Stored data entries:
/---

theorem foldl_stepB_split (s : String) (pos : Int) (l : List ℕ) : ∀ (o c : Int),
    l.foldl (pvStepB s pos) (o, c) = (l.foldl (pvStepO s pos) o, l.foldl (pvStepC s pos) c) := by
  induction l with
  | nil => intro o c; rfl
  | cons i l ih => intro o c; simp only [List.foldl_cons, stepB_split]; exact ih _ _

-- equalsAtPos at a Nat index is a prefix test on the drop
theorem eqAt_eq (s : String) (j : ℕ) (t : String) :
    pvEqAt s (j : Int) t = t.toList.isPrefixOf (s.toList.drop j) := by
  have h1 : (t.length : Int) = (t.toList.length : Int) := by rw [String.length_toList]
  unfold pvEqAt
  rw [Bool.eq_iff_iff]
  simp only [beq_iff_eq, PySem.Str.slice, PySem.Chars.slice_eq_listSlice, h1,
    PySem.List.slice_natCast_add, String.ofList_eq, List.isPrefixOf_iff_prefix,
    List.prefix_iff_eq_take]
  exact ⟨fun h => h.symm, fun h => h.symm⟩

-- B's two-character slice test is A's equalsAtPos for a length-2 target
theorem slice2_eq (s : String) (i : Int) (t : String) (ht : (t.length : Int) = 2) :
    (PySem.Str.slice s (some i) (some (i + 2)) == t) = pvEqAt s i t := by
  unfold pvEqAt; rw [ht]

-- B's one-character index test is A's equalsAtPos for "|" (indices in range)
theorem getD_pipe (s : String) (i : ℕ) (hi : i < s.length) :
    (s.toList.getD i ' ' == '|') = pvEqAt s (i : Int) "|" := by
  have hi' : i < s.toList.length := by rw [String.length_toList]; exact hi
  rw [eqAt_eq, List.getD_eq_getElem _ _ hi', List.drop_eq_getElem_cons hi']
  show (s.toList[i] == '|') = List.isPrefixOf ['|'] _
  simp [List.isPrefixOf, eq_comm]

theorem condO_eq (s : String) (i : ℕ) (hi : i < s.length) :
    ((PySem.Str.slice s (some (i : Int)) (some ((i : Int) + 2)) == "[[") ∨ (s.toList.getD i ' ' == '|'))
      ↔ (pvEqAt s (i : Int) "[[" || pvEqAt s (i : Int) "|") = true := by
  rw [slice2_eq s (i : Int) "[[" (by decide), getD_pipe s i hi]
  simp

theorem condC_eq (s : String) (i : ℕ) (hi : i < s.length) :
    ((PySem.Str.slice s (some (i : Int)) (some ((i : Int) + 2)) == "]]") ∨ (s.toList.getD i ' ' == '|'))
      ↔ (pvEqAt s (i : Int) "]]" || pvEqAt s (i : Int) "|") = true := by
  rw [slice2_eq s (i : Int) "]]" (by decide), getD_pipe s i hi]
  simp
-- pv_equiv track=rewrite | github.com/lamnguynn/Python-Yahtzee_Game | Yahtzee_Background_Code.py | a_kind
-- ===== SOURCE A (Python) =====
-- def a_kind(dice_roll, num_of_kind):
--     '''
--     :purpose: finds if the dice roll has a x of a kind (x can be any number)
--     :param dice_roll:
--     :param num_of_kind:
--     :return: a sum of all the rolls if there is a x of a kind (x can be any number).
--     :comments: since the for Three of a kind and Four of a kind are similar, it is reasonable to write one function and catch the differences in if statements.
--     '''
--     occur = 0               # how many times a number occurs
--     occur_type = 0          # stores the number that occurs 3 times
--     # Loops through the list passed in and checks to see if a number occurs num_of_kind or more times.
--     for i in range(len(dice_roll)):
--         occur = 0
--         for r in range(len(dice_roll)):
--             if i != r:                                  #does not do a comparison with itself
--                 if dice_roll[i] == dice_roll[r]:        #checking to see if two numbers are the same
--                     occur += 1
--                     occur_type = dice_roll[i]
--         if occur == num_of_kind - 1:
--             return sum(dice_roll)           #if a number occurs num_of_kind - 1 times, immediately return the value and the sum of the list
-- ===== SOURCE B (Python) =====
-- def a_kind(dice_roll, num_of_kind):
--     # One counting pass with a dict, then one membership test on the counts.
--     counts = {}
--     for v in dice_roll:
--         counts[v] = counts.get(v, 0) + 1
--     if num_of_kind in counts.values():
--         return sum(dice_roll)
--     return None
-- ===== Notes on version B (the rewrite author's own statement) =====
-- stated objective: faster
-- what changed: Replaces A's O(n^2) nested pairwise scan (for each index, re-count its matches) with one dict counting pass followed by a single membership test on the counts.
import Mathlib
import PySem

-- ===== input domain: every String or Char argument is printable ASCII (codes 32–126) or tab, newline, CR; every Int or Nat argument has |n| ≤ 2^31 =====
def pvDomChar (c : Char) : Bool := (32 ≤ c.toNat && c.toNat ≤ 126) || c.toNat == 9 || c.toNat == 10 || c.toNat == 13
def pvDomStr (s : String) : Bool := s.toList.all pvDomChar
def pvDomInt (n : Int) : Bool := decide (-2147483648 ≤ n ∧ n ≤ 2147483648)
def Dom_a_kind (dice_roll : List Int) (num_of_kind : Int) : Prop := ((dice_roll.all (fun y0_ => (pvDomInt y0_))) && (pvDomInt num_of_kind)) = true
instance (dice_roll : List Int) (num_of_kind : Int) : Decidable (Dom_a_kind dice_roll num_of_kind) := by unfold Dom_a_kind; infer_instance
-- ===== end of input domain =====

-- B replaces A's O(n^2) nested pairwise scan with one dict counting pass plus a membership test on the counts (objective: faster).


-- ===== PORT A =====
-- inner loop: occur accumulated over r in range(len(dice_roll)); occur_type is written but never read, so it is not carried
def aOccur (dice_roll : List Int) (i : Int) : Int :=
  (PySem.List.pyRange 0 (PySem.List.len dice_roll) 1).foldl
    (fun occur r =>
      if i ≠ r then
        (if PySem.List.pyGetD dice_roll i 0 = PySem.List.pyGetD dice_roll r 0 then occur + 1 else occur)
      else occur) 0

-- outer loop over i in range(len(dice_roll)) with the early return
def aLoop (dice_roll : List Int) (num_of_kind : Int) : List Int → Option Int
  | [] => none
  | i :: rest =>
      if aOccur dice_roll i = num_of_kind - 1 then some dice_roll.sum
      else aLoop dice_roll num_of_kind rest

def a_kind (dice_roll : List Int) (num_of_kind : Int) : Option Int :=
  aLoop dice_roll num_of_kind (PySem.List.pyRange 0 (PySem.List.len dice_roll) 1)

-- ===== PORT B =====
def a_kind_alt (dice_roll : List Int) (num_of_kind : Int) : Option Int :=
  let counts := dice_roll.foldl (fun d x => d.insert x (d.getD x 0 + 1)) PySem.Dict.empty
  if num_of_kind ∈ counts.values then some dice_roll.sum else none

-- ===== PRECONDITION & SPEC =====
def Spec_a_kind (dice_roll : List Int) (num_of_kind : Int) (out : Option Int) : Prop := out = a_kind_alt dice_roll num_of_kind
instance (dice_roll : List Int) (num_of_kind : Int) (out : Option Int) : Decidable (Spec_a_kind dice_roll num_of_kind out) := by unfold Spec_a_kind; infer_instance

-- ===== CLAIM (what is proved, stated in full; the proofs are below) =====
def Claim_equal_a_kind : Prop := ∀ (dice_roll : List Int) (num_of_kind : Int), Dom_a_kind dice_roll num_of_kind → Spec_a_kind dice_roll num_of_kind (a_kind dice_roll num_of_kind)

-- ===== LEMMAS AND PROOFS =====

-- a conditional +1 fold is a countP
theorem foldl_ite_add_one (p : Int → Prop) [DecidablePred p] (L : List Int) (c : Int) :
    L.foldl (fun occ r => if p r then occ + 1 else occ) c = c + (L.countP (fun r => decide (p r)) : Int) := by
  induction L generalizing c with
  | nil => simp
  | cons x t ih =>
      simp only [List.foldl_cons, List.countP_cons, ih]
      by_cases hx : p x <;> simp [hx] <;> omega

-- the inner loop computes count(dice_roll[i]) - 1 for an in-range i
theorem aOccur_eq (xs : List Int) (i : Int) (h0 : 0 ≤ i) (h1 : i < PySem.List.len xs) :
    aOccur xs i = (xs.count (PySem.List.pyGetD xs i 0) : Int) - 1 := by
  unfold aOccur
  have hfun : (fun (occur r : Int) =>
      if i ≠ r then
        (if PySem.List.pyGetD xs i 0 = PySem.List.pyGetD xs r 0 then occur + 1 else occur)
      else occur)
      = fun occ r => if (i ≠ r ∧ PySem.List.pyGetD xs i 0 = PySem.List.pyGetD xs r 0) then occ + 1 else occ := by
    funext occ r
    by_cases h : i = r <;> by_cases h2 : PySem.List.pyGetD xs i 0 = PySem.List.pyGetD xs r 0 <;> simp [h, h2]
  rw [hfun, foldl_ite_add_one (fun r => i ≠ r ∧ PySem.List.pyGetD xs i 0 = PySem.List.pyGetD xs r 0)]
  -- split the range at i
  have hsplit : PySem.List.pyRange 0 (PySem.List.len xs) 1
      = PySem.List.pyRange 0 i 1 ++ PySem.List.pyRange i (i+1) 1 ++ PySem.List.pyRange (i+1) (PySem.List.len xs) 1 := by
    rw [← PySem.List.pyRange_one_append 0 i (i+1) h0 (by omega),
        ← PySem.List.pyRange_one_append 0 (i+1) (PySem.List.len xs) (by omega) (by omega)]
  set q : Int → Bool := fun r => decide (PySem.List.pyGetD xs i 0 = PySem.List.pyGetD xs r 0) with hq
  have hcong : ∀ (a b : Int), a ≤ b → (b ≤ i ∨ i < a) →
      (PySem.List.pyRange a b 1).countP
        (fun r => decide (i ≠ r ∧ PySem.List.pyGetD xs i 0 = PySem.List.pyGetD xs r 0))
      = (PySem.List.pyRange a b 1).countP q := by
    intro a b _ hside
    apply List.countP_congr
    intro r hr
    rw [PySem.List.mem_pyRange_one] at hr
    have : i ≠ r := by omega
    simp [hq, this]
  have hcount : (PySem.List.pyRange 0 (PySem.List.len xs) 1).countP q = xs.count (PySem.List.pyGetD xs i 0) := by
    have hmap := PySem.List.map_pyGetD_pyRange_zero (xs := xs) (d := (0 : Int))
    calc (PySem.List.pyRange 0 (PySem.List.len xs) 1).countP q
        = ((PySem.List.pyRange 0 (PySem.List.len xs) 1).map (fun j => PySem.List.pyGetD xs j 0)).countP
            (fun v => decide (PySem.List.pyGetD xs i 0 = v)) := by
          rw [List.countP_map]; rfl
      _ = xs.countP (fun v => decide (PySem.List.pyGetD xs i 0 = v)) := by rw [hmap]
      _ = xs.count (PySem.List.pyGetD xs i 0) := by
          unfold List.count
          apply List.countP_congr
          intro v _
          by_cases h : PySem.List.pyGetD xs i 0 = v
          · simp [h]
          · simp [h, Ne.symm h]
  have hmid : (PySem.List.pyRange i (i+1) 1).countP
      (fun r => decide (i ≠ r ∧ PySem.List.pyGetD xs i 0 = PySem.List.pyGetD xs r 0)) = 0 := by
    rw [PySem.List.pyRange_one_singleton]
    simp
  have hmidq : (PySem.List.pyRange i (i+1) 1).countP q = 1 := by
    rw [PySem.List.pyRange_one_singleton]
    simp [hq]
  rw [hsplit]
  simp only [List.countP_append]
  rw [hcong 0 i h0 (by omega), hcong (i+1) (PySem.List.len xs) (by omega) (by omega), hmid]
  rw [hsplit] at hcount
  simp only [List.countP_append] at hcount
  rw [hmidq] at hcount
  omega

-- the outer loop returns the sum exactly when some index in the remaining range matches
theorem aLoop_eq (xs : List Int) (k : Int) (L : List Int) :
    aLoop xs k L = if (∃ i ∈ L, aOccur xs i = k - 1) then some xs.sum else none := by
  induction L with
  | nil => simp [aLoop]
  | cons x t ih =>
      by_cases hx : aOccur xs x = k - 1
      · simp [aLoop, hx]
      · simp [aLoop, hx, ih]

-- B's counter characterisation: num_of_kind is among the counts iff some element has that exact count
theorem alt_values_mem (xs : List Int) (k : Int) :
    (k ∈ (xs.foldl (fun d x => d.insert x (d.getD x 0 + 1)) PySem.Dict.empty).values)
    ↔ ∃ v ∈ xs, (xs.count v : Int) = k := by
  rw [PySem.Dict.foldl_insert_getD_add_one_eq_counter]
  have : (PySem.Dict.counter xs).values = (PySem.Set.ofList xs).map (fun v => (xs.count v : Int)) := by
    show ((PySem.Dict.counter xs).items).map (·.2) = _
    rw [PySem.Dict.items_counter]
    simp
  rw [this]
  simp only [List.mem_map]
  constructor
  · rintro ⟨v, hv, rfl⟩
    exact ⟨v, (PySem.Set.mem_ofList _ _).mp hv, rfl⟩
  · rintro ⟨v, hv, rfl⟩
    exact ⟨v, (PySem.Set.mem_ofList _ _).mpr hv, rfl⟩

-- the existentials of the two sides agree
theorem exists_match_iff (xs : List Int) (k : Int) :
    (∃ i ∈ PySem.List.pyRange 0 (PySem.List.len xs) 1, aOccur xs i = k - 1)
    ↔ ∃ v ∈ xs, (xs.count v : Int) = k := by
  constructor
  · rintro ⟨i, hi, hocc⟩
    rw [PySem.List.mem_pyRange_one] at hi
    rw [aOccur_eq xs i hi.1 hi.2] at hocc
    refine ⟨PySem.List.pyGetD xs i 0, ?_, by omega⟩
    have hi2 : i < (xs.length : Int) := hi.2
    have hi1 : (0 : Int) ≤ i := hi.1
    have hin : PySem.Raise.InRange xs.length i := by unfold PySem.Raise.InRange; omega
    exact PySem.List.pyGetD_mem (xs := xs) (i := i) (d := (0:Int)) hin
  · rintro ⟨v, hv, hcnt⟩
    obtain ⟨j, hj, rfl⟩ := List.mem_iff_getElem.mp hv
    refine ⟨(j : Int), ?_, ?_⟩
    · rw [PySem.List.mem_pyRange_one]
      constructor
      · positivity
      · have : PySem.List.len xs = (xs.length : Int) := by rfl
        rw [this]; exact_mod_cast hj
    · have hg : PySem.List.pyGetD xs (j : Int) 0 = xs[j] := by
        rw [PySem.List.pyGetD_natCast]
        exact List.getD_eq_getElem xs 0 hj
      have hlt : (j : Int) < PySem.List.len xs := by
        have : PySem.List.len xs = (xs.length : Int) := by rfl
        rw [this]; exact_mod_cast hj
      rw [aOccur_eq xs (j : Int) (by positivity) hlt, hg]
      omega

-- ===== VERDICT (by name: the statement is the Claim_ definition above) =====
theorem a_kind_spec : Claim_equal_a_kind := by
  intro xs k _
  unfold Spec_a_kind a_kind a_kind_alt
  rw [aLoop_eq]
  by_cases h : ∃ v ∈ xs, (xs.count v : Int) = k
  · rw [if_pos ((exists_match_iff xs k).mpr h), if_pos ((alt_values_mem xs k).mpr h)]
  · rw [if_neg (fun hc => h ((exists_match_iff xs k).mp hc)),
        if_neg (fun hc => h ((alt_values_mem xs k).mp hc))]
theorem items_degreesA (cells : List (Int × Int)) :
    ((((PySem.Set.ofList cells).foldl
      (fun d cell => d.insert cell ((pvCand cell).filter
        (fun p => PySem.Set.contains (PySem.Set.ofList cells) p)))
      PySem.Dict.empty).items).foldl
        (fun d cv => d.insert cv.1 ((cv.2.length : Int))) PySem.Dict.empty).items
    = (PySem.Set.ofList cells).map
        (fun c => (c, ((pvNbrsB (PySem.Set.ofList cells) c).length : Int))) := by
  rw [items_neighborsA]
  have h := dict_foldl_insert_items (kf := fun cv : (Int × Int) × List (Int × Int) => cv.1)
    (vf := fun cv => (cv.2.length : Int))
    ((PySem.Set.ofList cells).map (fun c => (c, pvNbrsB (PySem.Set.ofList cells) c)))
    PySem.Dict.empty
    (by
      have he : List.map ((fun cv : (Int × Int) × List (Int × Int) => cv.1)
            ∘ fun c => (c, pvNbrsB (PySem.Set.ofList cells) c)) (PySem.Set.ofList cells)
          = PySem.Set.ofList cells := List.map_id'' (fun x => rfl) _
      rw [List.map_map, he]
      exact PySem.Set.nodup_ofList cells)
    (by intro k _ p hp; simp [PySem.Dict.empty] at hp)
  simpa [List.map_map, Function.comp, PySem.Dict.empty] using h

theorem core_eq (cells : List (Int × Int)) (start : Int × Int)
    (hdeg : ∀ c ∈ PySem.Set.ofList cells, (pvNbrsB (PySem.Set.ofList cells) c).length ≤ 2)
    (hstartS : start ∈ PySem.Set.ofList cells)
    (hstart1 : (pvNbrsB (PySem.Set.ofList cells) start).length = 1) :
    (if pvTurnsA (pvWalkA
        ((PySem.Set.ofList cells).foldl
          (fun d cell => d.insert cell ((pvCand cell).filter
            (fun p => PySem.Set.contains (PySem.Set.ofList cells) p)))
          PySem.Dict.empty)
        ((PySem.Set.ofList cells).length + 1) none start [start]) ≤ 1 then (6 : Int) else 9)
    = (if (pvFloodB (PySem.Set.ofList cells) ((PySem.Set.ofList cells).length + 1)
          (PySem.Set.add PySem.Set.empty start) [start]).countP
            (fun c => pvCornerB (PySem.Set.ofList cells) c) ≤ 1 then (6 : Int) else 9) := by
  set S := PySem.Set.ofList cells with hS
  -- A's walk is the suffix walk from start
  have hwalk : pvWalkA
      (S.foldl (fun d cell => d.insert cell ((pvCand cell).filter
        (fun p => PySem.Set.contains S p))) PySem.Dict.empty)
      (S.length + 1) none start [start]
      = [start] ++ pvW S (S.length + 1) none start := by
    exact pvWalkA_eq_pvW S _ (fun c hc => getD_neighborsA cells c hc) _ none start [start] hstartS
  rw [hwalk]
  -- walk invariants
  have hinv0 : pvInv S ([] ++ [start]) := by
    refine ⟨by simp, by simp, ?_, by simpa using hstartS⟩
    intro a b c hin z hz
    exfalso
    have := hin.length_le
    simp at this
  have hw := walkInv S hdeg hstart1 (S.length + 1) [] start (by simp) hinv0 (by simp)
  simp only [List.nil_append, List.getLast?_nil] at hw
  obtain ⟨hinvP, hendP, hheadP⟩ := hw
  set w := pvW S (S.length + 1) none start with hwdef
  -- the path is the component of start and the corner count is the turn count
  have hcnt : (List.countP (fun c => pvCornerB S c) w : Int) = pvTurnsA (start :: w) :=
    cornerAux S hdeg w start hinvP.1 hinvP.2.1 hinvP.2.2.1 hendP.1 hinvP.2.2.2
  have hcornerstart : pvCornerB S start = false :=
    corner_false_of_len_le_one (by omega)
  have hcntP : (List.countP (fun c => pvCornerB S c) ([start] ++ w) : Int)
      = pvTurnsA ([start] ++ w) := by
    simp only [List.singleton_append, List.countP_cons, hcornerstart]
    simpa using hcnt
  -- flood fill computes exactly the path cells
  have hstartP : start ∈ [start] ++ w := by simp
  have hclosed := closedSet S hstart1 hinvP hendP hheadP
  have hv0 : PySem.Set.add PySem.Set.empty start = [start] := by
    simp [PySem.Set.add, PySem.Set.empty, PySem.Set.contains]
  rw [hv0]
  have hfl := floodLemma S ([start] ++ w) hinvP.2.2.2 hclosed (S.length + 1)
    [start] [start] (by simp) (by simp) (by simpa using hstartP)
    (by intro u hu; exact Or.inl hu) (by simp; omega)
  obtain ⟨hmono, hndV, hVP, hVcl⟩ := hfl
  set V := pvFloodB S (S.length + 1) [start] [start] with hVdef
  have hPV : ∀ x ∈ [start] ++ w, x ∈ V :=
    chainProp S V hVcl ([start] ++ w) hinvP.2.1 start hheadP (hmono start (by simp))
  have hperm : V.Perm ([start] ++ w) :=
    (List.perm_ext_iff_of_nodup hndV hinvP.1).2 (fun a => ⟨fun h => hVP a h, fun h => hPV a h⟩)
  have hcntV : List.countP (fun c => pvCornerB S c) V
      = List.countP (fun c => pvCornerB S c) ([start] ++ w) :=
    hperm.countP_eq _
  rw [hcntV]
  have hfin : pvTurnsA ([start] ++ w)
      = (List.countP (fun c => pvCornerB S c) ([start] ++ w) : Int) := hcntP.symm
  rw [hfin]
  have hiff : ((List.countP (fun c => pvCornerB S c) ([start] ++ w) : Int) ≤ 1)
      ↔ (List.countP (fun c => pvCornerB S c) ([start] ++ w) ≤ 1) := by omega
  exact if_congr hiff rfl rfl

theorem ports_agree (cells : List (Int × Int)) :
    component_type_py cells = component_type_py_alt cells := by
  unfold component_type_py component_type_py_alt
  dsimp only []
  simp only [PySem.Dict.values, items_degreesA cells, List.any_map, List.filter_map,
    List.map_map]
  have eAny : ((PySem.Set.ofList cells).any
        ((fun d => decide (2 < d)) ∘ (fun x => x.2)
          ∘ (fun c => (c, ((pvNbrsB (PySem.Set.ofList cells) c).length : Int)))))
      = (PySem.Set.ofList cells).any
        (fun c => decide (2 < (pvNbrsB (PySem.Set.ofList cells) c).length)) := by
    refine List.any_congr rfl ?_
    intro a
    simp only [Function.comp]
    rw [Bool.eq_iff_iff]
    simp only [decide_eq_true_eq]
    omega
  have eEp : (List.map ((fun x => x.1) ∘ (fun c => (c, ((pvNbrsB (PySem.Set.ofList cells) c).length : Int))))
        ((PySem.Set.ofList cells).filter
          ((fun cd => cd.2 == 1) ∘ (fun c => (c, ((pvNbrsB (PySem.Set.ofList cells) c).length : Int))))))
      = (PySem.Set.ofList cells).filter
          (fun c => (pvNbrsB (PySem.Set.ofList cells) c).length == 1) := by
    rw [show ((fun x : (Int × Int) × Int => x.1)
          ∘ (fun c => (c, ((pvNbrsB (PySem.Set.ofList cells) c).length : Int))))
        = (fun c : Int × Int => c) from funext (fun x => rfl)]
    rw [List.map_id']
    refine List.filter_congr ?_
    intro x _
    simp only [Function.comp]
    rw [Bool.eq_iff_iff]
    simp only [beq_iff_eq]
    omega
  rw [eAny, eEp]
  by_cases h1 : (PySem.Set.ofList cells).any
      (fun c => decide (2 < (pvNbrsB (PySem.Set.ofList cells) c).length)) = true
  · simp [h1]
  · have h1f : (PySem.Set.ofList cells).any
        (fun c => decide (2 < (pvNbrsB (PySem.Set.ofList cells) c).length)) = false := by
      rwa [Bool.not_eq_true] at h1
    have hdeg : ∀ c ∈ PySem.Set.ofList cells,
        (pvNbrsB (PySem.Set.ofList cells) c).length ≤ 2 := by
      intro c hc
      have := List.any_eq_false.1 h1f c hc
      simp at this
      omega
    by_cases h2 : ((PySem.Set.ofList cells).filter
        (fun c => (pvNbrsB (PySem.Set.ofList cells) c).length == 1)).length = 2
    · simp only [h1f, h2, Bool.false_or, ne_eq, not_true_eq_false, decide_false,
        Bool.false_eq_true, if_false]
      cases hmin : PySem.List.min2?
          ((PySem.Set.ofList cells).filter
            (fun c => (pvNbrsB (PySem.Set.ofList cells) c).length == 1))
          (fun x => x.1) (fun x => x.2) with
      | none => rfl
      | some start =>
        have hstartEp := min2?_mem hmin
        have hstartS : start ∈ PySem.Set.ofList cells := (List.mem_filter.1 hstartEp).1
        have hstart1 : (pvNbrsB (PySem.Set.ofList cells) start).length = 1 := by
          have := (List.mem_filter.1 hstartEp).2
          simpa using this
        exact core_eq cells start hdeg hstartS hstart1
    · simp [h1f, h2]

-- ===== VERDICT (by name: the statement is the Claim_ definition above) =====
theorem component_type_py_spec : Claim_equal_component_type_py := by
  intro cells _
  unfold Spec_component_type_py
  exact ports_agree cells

\---

Assignment ::
Copy range, inclusive: the line holding "(fun d cv =>" to the line holding "rw [items_neighborsA]". Reproduce exactly those lines of the records above and no others.

Response to the task ::
        (fun d cv => d.insert cv.1 ((cv.2.length : Int))) PySem.Dict.empty).items
    = (PySem.Set.ofList cells).map
        (fun c => (c, ((pvNbrsB (PySem.Set.ofList cells) c).length : Int))) := by
  rw [items_neighborsA]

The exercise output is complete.